A imagem do Mestre redivivo após o terceiro dia de sua morte infame na cruz ficou gravado na memória de todos aqueles que presenciaram tal fato. A dúvida, porém, surgiu ainda no domingo de Páscoa.

Tomé afirmou que “Se {eu} não vir em suas mãos a marca dos cravos, {não} puser o meu dedo na marca dos cravos e {não} puser a minha mão em sua pleura, não crerei”[1].

Impressiona partir de Tomé a incredulidade diante da afirmação dos demais apóstolos no sentido de que haviam visto o Senhor vivo. Como pode tal postura? Tomé era um dos 12 discípulos, acompanhou diariamente Jesus durante seus três anos de vida pública e foi testemunha ocular de inúmeras ocorrências denominadas milagres na época[2].

Ora, a vitória do Cristo sobre a morte era considerada escândalo pelos judeus e loucura pelos gentios conforme nos narra Paulo de Tarso[3], tendo o Apóstolo dos Gentios especial autoridade para fazer tal afirmação.

Fariseu de nascimento, doutor da Lei e exímio orador, Paulo de Tarso ingenuamente alimentou em sua alma a ilusão de que os filósofos gregos facilmente compreenderiam a mensagem do Cristo[4].

Movido por tal sentimento, viaja até Atenas e profere o mais belo discurso já ouvido no Areópago[5] grego, “o célebre monumento de Atenas, que era a sede de reuniões de magistrados, sábios e filósofos”[6], famoso tribunal onde só se discutiam as questões de alta valia, dando-lhes a verdadeira luz, a verdadeira interpretação de que de Nosso Senhor Jesus Cristo recebia[7].

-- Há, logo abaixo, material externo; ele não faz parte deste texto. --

-- pv_equiv track=rewrite | github.com/g2gonee2025-cloud/emailops | backend/src/cortex/ingestion/conversation_parser.py | _split_recipients
-- ===== SOURCE A (Python) =====
-- from typing import Any, Dict, List, Tuple
--
-- def _split_recipients(value: str) -> List[str]:
--     """
--     Split recipient string by comma or semicolon, respecting quoted strings.
--     E.g. '"Doe, John" <j@d.com>, Jane' -> ['"Doe, John" <j@d.com>', 'Jane']
--     """
--     # Regex explanation:
--     # 1. Quoted string: "..." (non-capturing group for content)
--     # 2. OR Non-separator chars: [^;,]+
--     # Pattern finds all chunks that are either a quoted string or non-delimiters
--     # This is complex to do purely with split, so we verify a simple state machine approach
--     # or a robust regex findall.
--
--     # Robust regex approach:
--     # Match either:
--     # - A quoted string: "  (?:[^"\\]|\\.)*  "
--     # - A non-special char sequence: [^;,"]+
--     # Then join them until we hit a delimiter? No.
--
--     # Simpler: Use a state-machine parser for robustness
--     if not value:
--         return []
--
--     parts = []
--     current = []
--     in_quote = False
--
--     for char in value:
--         if char == '"':
--             in_quote = not in_quote
--             current.append(char)
--         elif char in (",", ";") and not in_quote:
--             # Delimiter found outside quote
--             parts.append("".join(current).strip())
--             current = []
--         else:
--             current.append(char)
--
--     if current:
--         parts.append("".join(current).strip())
--
--     return [p for p in parts if p]
-- ===== SOURCE B (Python) =====
-- from typing import List
--
--
-- def _split_recipients(value: str) -> List[str]:
--     # Segment-level algorithm: cut on '"' first; odd segments are quoted text
--     # (kept verbatim), even segments are split on the delimiters.
--     parts: List[str] = []
--     current = ""
--     for i, seg in enumerate(value.split('"')):
--         if i > 0:
--             current += '"'
--         if i % 2 == 1:
--             current += seg
--         else:
--             pieces = seg.replace(";", ",").split(",")
--             current += pieces[0]
--             for p in pieces[1:]:
--                 parts.append(current.strip())
--                 current = p
--     if current:
--         parts.append(current.strip())
--     return [p for p in parts if p]
-- ===== Notes on version B (the rewrite author's own statement) =====
-- stated objective: alternative
-- what changed: Replaces A's character-by-character state machine with an in_quote flag by a segment-level algorithm: cut the string once on the quote character, keep odd (quoted) segments verbatim, and split only the even segments on the delimiters via replace/split.
import Mathlib
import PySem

Emmanuel descreve de forma magistral o grande momento em que os orgulhoso atenienses recebem a boa nova do Cristo:

“Ninguém se interessou por Jesus e, muito menos, em oferecer-lhe hospedagem por uma simples questão de simpatia. Era a primeira vez, desde que iniciara a tarefa missionária, que se retiraria de uma cidade sem fundar uma igreja. Nas aldeias mais rústicas, sempre aparecia alguém que copiava as anotações de Levi para começar o labor evangélico no recinto humilde de um lar. Em Atenas ninguém apareceu interessado na leitura dos textos evangélicos. Entretanto, foi tanta a insistência de Paulo junto de algumas personagens em evidência, que o levaram ao Areópago, para tomar contato com os homens mais sábios e inteligentes da época.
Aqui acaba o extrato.